Exercise objective:
Needed from the data below: every line from the one with "-- ===== end of" up to and including the one with "if PySem.Set.contains visited current", repeated exactly and with nothing else.

Material for the task:

-- pv_equiv track=rewrite | github.com/kunalreddy126624/CloudSizer | app/noodle/runtime.py | _collect_ancestor_ids
-- ===== SOURCE A (Python) =====
-- def _collect_ancestor_ids(node_id: str, upstream_map: dict[str, list[str]]) -> set[str]:
--     visited: set[str] = set()
--     stack = list(upstream_map.get(node_id, []))
--     while stack:
--         current = stack.pop()
--         if current in visited:
--             continue
--         visited.add(current)
--         stack.extend(upstream_map.get(current, []))
--     return visited
-- ===== SOURCE B (Python) =====
-- def _collect_ancestor_ids(node_id: str, upstream_map: dict[str, list[str]]) -> set[str]:
--     visited: set[str] = set()
--
--     def dfs(cur: str) -> None:
--         if cur in visited:
--             return
--         visited.add(cur)
--         for nxt in reversed(upstream_map.get(cur, [])):
--             dfs(nxt)
--
--     for child in reversed(upstream_map.get(node_id, [])):
--         dfs(child)
--     return visited
-- ===== Notes on version B (the rewrite author's own statement) =====
-- stated objective: alternative
-- what changed: Replaces the explicit work-stack loop (pop, visited check, extend) with a recursive depth-first helper that marks nodes before recursing into their parents, seeded from node_id's direct parents.
import Mathlib
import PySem

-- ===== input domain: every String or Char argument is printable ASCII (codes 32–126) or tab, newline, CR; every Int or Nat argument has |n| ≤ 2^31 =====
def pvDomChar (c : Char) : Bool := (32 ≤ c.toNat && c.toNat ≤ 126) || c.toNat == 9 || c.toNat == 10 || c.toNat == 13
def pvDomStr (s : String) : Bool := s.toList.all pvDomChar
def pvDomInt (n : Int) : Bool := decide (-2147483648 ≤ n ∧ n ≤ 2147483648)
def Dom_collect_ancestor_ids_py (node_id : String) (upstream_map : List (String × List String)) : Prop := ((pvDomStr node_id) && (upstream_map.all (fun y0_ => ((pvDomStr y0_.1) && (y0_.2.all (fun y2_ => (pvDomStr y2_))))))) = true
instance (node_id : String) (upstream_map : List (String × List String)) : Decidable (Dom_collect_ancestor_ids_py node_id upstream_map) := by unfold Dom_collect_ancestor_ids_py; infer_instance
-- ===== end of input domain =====

-- B replaces A's explicit work-stack loop with a recursive depth-first helper (same asymptotic cost);
-- the proved equivalence is about the returned visited set (neither version mutates its arguments).

-- ===== PORT A =====
-- upstream_map.get(k, []): first-match association-list lookup (exact for a Python dict, whose keys are unique)
def pvGet (m : List (String × List String)) (k : String) : List String :=
  match m with
  | [] => []
  | (k', v) :: r => if k' == k then v else pvGet r k

-- fuel bound for the while-loop (a totality guard only: the proof shows it is never exhausted)
def pvPot (m : List (String × List String)) (v : List String) : Nat :=
  match m with
  | [] => 0
  | (k, l) :: r => (if v.contains k then 0 else l.length + 1) + pvPot r v

-- the 'while stack:' loop of A: pop the last element, skip if visited, else mark and extend
def pvLoopA (m : List (String × List String)) : Nat → List String → PySem.Set String → PySem.Set String
  | 0, _, visited => visited
  | f + 1, stack, visited =>
    match PySem.List.pop? stack (-1) with
    | none => visited
    | some (current, rest) =>
      if PySem.Set.contains visited current then pvLoopA m f rest visited
      else pvLoopA m f (rest ++ pvGet m current) (PySem.Set.add visited current)

def collect_ancestor_ids_py (node_id : String) (upstream_map : List (String × List String)) : List String :=
  let stack := pvGet upstream_map node_id
  pvLoopA upstream_map (stack.length + pvPot upstream_map []) stack PySem.Set.empty

-- ===== PORT B =====
-- dfs(cur): skip if visited, else mark cur and recurse into reversed(upstream_map.get(cur, []))
-- (fuel is a totality guard only; the proof shows the chosen bound is never exhausted)
def pvDfsB (m : List (String × List String)) : Nat → String → PySem.Set String → PySem.Set String
  | 0, _, visited => visited
  | f + 1, cur, visited =>
    if PySem.Set.contains visited cur then visited
    else ((pvGet m cur).reverse).foldl (fun vis nxt => pvDfsB m f nxt vis) (PySem.Set.add visited cur)

def collect_ancestor_ids_py_alt (node_id : String) (upstream_map : List (String × List String)) : List String :=
  ((pvGet upstream_map node_id).reverse).foldl
    (fun vis child => pvDfsB upstream_map (pvPot upstream_map [] + 1) child vis) PySem.Set.empty

-- ===== PRECONDITION & SPEC =====
def Spec_collect_ancestor_ids_py (node_id : String) (upstream_map : List (String × List String)) (out : List String) : Prop := out = collect_ancestor_ids_py_alt node_id upstream_map
instance (node_id : String) (upstream_map : List (String × List String)) (out : List String) : Decidable (Spec_collect_ancestor_ids_py node_id upstream_map out) := by unfold Spec_collect_ancestor_ids_py; infer_instance

-- ===== CLAIM (what is proved, stated in full; the proofs are below) =====
def Claim_equal_collect_ancestor_ids_py : Prop := ∀ (node_id : String) (upstream_map : List (String × List String)), Dom_collect_ancestor_ids_py node_id upstream_map → Spec_collect_ancestor_ids_py node_id upstream_map (collect_ancestor_ids_py node_id upstream_map)

-- ===== LEMMAS AND PROOFS =====

-- canonical fuelled list-DFS both ports are reduced to
def pvSeq (m : List (String × List String)) : Nat → List String → PySem.Set String → PySem.Set String
  | 0, _, v => v
  | _ + 1, [], v => v
  | f + 1, c :: cs, v =>
    if v.contains c then pvSeq m f cs v
    else pvSeq m f ((pvGet m c).reverse ++ cs) (PySem.Set.add v c)

theorem pvSeq_nil (m : List (String × List String)) (f : Nat) (v : PySem.Set String) :
    pvSeq m f [] v = v := by cases f <;> rfl

theorem pvPot_mono (m : List (String × List String)) (v w : List String) :
    pvPot m (v ++ w) ≤ pvPot m v := by
  induction m with
  | nil => simp [pvPot]
  | cons p r ih =>
    obtain ⟨k, l⟩ := p
    simp only [pvPot]
    by_cases h3 : k ∈ v
    · have e1 : (v ++ w).contains k = true := by simp [h3]
      have e2 : v.contains k = true := by simp [h3]
      rw [e1, e2]; simpa using ih
    · have e2 : v.contains k = false := by simp [h3]
      rw [e2]
      simp only [Bool.false_eq_true, if_false]
      have hb : (if (v ++ w).contains k = true then 0 else l.length + 1) ≤ l.length + 1 := by
        split <;> omega
      omega

theorem pvPot_add (m : List (String × List String)) (v : List String) (c : String)
    (hc : v.contains c = false) :
    pvPot m (v ++ [c]) + (pvGet m c).length ≤ pvPot m v := by
  induction m with
  | nil => simp [pvPot, pvGet]
  | cons p r ih =>
    obtain ⟨k, l⟩ := p
    by_cases hk : k = c
    · subst hk
      have e1 : (v ++ [k]).contains k = true := by simp
      have h2 := pvPot_mono r v [k]
      have eg : pvGet ((k, l) :: r) k = l := by simp [pvGet]
      rw [eg]
      simp only [pvPot]
      rw [e1, hc]
      simp
      omega
    · have eg : pvGet ((k, l) :: r) c = pvGet r c := by simp [pvGet, hk]
      rw [eg]
      simp only [pvPot]
      by_cases h3 : k ∈ v
      · have e1 : (v ++ [c]).contains k = true := by simp [h3]
        have e2 : v.contains k = true := by simp [h3]
        rw [e1, e2]
        simp
        omega
      · have e1 : (v ++ [c]).contains k = false := by simp [List.mem_append, h3, hk]
        have e2 : v.contains k = false := by simp [h3]
        rw [e1, e2]
        have := ih
        simp
        omega

-- the loop state only grows (as a list: the old visited is a prefix)
theorem pvSet_add_eq (v : PySem.Set String) (c : String) (h : c ∉ v) :
    PySem.Set.add v c = v ++ [c] := by
  simp [PySem.Set.add, PySem.Set.contains, h]

theorem pvSeq_prefix (m : List (String × List String)) (f : Nat) :
    ∀ (cs : List String) (v : PySem.Set String), ∃ w, pvSeq m f cs v = v ++ w := by
  induction f with
  | zero => exact fun cs v => ⟨[], by simp [pvSeq]⟩
  | succ f ih =>
    intro cs v
    cases cs with
    | nil => exact ⟨[], by simp [pvSeq]⟩
    | cons c cs =>
      by_cases h : c ∈ v
      · simpa [pvSeq, h] using ih cs v
      · obtain ⟨w, hw⟩ := ih ((pvGet m c).reverse ++ cs) (PySem.Set.add v c)
        refine ⟨c :: w, ?_⟩
        rw [pvSet_add_eq v c h] at hw
        simp [pvSeq, h, hw]

theorem pvPot_pvSeq_le (m : List (String × List String)) (f : Nat) (cs : List String)
    (v : PySem.Set String) : pvPot m (pvSeq m f cs v) ≤ pvPot m v := by
  obtain ⟨w, hw⟩ := pvSeq_prefix m f cs v
  rw [hw]; exact pvPot_mono m v w

-- one-step unfoldings of pvSeq
theorem pvSeq_cons_mem (m : List (String × List String)) (f : Nat) (cs : List String)
    (v : PySem.Set String) (c : String) (h : v.contains c = true) :
    pvSeq m (f + 1) (c :: cs) v = pvSeq m f cs v := by
  have hm : c ∈ v := by simpa using h
  simp [pvSeq, hm]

Reply to the task:
-- ===== end of input domain =====

-- B replaces A's explicit work-stack loop with a recursive depth-first helper (same asymptotic cost);
-- the proved equivalence is about the returned visited set (neither version mutates its arguments).

-- ===== PORT A =====
-- upstream_map.get(k, []): first-match association-list lookup (exact for a Python dict, whose keys are unique)
def pvGet (m : List (String × List String)) (k : String) : List String :=
  match m with
  | [] => []
  | (k', v) :: r => if k' == k then v else pvGet r k

-- fuel bound for the while-loop (a totality guard only: the proof shows it is never exhausted)
def pvPot (m : List (String × List String)) (v : List String) : Nat :=
  match m with
  | [] => 0
  | (k, l) :: r => (if v.contains k then 0 else l.length + 1) + pvPot r v

-- the 'while stack:' loop of A: pop the last element, skip if visited, else mark and extend
def pvLoopA (m : List (String × List String)) : Nat → List String → PySem.Set String → PySem.Set String
  | 0, _, visited => visited
  | f + 1, stack, visited =>
    match PySem.List.pop? stack (-1) with
    | none => visited
    | some (current, rest) =>
      if PySem.Set.contains visited current then pvLoopA m f rest visited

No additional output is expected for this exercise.